Beyond taking ideas from individual pieces, various sources of inspiration can give you a sense of how fights work overall. You can observe the cadence and rhythm of combat, see how people react to violence around them in realistic ways, and get a visceral sense of how bodies move in combat, both while attacking and while being hit. All of that helps build up a vocabulary, both specific words and larger images that let you paint a picture of combat that feels right to players. 

All of that said, while the real world provides great inspiration, don’t let it confine you. Most RPGs use the logic of action movies, not real world physics. If a rogue wants to parry a rapier by blocking with the sole of her foot and then pushing off that to do a cartwheel off the enemy’s hand and shoulder… That sounds amazing! Completely ridiculous and impractical, but amazing. Go for it.

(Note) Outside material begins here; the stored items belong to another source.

-- pv_equiv track=rewrite | github.com/mahmedddd/ezsell | ezsell/ezsell/backend/ml_pipeline/advanced_feature_extractor.py | _get_laptop_brand_premium
-- ===== SOURCE A (Python) =====
-- def _get_laptop_brand_premium(text: str) -> int:
--     """Score laptop brand premium (1-5)"""
--     if any(x in text for x in ['macbook', 'apple']):
--         return 5
--     elif any(x in text for x in ['alienware', 'razer', 'msi']):
--         return 4
--     elif any(x in text for x in ['dell', 'hp', 'lenovo', 'asus']):
--         return 3
--     elif any(x in text for x in ['acer', 'toshiba']):
--         return 2
--     return 1
-- ===== SOURCE B (Python) =====
-- # B: flat keyword->score table reduced by max (default 1) instead of an ordered if/elif cascade.
-- _BRAND_SCORES = [
--     ('macbook', 5), ('apple', 5),
--     ('alienware', 4), ('razer', 4), ('msi', 4),
--     ('dell', 3), ('hp', 3), ('lenovo', 3), ('asus', 3),
--     ('acer', 2), ('toshiba', 2),
-- ]
--
-- def _get_laptop_brand_premium(text: str) -> int:
--     return max((score for kw, score in _BRAND_SCORES if kw in text), default=1)
-- ===== Notes on version B (the rewrite author's own statement) =====
-- stated objective: simpler
-- what changed: Replaced the ordered if/elif tier cascade with a flat (keyword, score) table reduced by max with default 1; correct because tier scores are strictly ranked, so the max of all matching keywords equals the first matching tier.
import Mathlib
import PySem

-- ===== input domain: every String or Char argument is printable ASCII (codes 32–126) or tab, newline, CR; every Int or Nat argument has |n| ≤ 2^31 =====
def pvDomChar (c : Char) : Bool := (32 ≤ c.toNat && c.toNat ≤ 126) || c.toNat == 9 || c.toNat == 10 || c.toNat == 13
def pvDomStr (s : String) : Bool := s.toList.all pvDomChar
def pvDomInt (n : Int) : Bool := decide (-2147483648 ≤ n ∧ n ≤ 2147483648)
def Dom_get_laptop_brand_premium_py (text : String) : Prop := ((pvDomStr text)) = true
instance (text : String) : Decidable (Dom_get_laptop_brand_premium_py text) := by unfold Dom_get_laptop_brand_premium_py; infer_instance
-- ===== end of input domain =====

-- B replaces A's ordered if/elif tier cascade with a flat keyword→score table reduced by max (default 1); simpler, same cost.


-- ===== PORT A =====
def get_laptop_brand_premium_py (text : String) : Int :=
  if ["macbook", "apple"].any (fun x => PySem.Str.isIn x text) then 5
  else if ["alienware", "razer", "msi"].any (fun x => PySem.Str.isIn x text) then 4
  else if ["dell", "hp", "lenovo", "asus"].any (fun x => PySem.Str.isIn x text) then 3
  else if ["acer", "toshiba"].any (fun x => PySem.Str.isIn x text) then 2
  else 1

-- ===== PORT B =====
def pvBrandScores : List (String × Int) :=
  [("macbook", 5), ("apple", 5),
   ("alienware", 4), ("razer", 4), ("msi", 4),
   ("dell", 3), ("hp", 3), ("lenovo", 3), ("asus", 3),
   ("acer", 2), ("toshiba", 2)]

-- max(generator, default=1): max? of the matching scores, 1 when none match
def get_laptop_brand_premium_py_alt (text : String) : Int :=
  match PySem.List.max?
      ((pvBrandScores.filter (fun p => PySem.Str.isIn p.1 text)).map Prod.snd)
      (fun y => y) with
  | some m => m
  | none => 1

-- ===== PRECONDITION & SPEC =====
def Spec_get_laptop_brand_premium_py (text : String) (out : Int) : Prop := out = get_laptop_brand_premium_py_alt text
instance (text : String) (out : Int) : Decidable (Spec_get_laptop_brand_premium_py text out) := by unfold Spec_get_laptop_brand_premium_py; infer_instance

-- ===== CLAIM (what is proved, stated in full; the proofs are below) =====
def Claim_equal_get_laptop_brand_premium_py : Prop := ∀ (text : String), Dom_get_laptop_brand_premium_py text → Spec_get_laptop_brand_premium_py text (get_laptop_brand_premium_py text)

-- ===== LEMMAS AND PROOFS =====

def pvL (text : String) : List Int :=
  (pvBrandScores.filter (fun p => PySem.Str.isIn p.1 text)).map Prod.snd

-- B's "max with default 1" equals m whenever m is a member and an upper bound of the score list.
theorem pv_maxD_eq (L : List Int) (m : Int) (hm : m ∈ L) (hub : ∀ x ∈ L, x ≤ m) :
    (match PySem.List.max? L (fun y => y) with | some v => v | none => 1) = m := by
  cases hmax : PySem.List.max? L (fun y => y) with
  | none =>
    rw [Iff.mp (PySem.List.max?_eq_none_iff _ _) hmax] at hm
    exact absurd hm List.not_mem_nil
  | some v =>
    have hv : v ∈ L := PySem.List.max?_mem hmax
    exact le_antisymm (hub v hv) (PySem.List.max?_isMax hmax m hm)

theorem pv_mem_score (text : String) (kw : String) (s : Int) (hkw : (kw, s) ∈ pvBrandScores)
    (h : PySem.Str.isIn kw text = true) : s ∈ pvL text := by
  simp only [pvL, List.mem_map, List.mem_filter]
  exact ⟨(kw, s), ⟨hkw, h⟩, rfl⟩

-- Every score of a matching keyword is at most 5.
theorem pv_mem_le5 (text : String) (x : Int) (hx : x ∈ pvL text) : x ≤ 5 := by
  simp only [pvL, pvBrandScores, List.mem_map, List.mem_filter] at hx
  obtain ⟨p, ⟨hpm, _⟩, rfl⟩ := hx
  fin_cases hpm <;> norm_num

-- If no tier-5 keyword matches, every matching score is at most 4 (and so on down the tiers).
theorem pv_mem_le4 (text : String) (h1 : PySem.Str.isIn "macbook" text = false)
    (h2 : PySem.Str.isIn "apple" text = false) (x : Int) (hx : x ∈ pvL text) : x ≤ 4 := by
  simp only [pvL, pvBrandScores, List.mem_map, List.mem_filter] at hx
  obtain ⟨p, ⟨hpm, hpf⟩, rfl⟩ := hx
  fin_cases hpm <;> simp_all

theorem pv_mem_le3 (text : String) (h1 : PySem.Str.isIn "macbook" text = false)
    (h2 : PySem.Str.isIn "apple" text = false) (h3 : PySem.Str.isIn "alienware" text = false)
    (h4 : PySem.Str.isIn "razer" text = false) (h5 : PySem.Str.isIn "msi" text = false) (x : Int)
    (hx : x ∈ pvL text) : x ≤ 3 := by
  simp only [pvL, pvBrandScores, List.mem_map, List.mem_filter] at hx
  obtain ⟨p, ⟨hpm, hpf⟩, rfl⟩ := hx
  fin_cases hpm <;> simp_all

theorem pv_mem_le2 (text : String) (h1 : PySem.Str.isIn "macbook" text = false)
    (h2 : PySem.Str.isIn "apple" text = false) (h3 : PySem.Str.isIn "alienware" text = false)
    (h4 : PySem.Str.isIn "razer" text = false) (h5 : PySem.Str.isIn "msi" text = false)
    (h6 : PySem.Str.isIn "dell" text = false) (h7 : PySem.Str.isIn "hp" text = false)
    (h8 : PySem.Str.isIn "lenovo" text = false) (h9 : PySem.Str.isIn "asus" text = false) (x : Int)
    (hx : x ∈ pvL text) : x ≤ 2 := by
  simp only [pvL, pvBrandScores, List.mem_map, List.mem_filter] at hx
  obtain ⟨p, ⟨hpm, hpf⟩, rfl⟩ := hx
  fin_cases hpm <;> simp_all

-- ===== VERDICT (by name: the statement is the Claim_ definition above) =====
theorem get_laptop_brand_premium_py_spec : Claim_equal_get_laptop_brand_premium_py := by
  intro text _
  unfold Spec_get_laptop_brand_premium_py get_laptop_brand_premium_py get_laptop_brand_premium_py_alt
  show _ = (match PySem.List.max? (pvL text) (fun y => y) with | some v => v | none => 1)
  simp only [List.any_cons, List.any_nil, Bool.or_false, Bool.or_eq_true]
  split_ifs with hT5 hT4 hT3 hT2
  · rcases hT5 with h | h
    · exact (pv_maxD_eq _ 5 (pv_mem_score text "macbook" 5 (by simp [pvBrandScores]) h) (pv_mem_le5 text)).symm
    · exact (pv_maxD_eq _ 5 (pv_mem_score text "apple" 5 (by simp [pvBrandScores]) h) (pv_mem_le5 text)).symm
  · push Not at hT5
    obtain ⟨h1, h2⟩ := hT5
    simp only [ne_eq, Bool.not_eq_true] at h1 h2
    rcases hT4 with h | h | h
    · exact (pv_maxD_eq _ 4 (pv_mem_score text "alienware" 4 (by simp [pvBrandScores]) h) (pv_mem_le4 text h1 h2)).symm
    · exact (pv_maxD_eq _ 4 (pv_mem_score text "razer" 4 (by simp [pvBrandScores]) h) (pv_mem_le4 text h1 h2)).symm
    · exact (pv_maxD_eq _ 4 (pv_mem_score text "msi" 4 (by simp [pvBrandScores]) h) (pv_mem_le4 text h1 h2)).symm
  · push Not at hT5 hT4
    obtain ⟨h1, h2⟩ := hT5
    obtain ⟨h3, h4, h5⟩ := hT4
    simp only [ne_eq, Bool.not_eq_true] at h1 h2 h3 h4 h5
    rcases hT3 with h | h | h | h
    · exact (pv_maxD_eq _ 3 (pv_mem_score text "dell" 3 (by simp [pvBrandScores]) h) (pv_mem_le3 text h1 h2 h3 h4 h5)).symm
    · exact (pv_maxD_eq _ 3 (pv_mem_score text "hp" 3 (by simp [pvBrandScores]) h) (pv_mem_le3 text h1 h2 h3 h4 h5)).symm
    · exact (pv_maxD_eq _ 3 (pv_mem_score text "lenovo" 3 (by simp [pvBrandScores]) h) (pv_mem_le3 text h1 h2 h3 h4 h5)).symm
    · exact (pv_maxD_eq _ 3 (pv_mem_score text "asus" 3 (by simp [pvBrandScores]) h) (pv_mem_le3 text h1 h2 h3 h4 h5)).symm
  · push Not at hT5 hT4 hT3
    obtain ⟨h1, h2⟩ := hT5
    obtain ⟨h3, h4, h5⟩ := hT4
    obtain ⟨h6, h7, h8, h9⟩ := hT3
    simp only [ne_eq, Bool.not_eq_true] at h1 h2 h3 h4 h5 h6 h7 h8 h9
    rcases hT2 with h | h
    · exact (pv_maxD_eq _ 2 (pv_mem_score text "acer" 2 (by simp [pvBrandScores]) h)
        (pv_mem_le2 text h1 h2 h3 h4 h5 h6 h7 h8 h9)).symm
    · exact (pv_maxD_eq _ 2 (pv_mem_score text "toshiba" 2 (by simp [pvBrandScores]) h)
        (pv_mem_le2 text h1 h2 h3 h4 h5 h6 h7 h8 h9)).symm
  · push Not at hT5 hT4 hT3 hT2
    obtain ⟨h1, h2⟩ := hT5
    obtain ⟨h3, h4, h5⟩ := hT4
    obtain ⟨h6, h7, h8, h9⟩ := hT3
    obtain ⟨h10, h11⟩ := hT2
    simp only [ne_eq, Bool.not_eq_true] at h1 h2 h3 h4 h5 h6 h7 h8 h9 h10 h11
    have hL : pvL text = [] := by
      simp only [pvL, pvBrandScores, List.filter_cons, List.filter_nil,
        h1, h2, h3, h4, h5, h6, h7, h8, h9, h10, h11, Bool.false_eq_true, if_false, List.map_nil]
    rw [hL]
    rfl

One half of making combat more compelling as part of a TTRPG is to think about how we describe it. Make it part of the story and a story in itself, with motivation, a setting, and characters. While doing that, look for a wide range of inspiration to understand how fights, both in the real world and in fiction, work. Find interesting images or ideas you can work into the game, and build up your understanding of how combat functions, its rhythm, mechanics, and how people respond to it. All of those pieces come together to create a more effective description of combat. 

A clear location, understanding the characters in the fight and the stakes involved should help spice up combat and make it memorable….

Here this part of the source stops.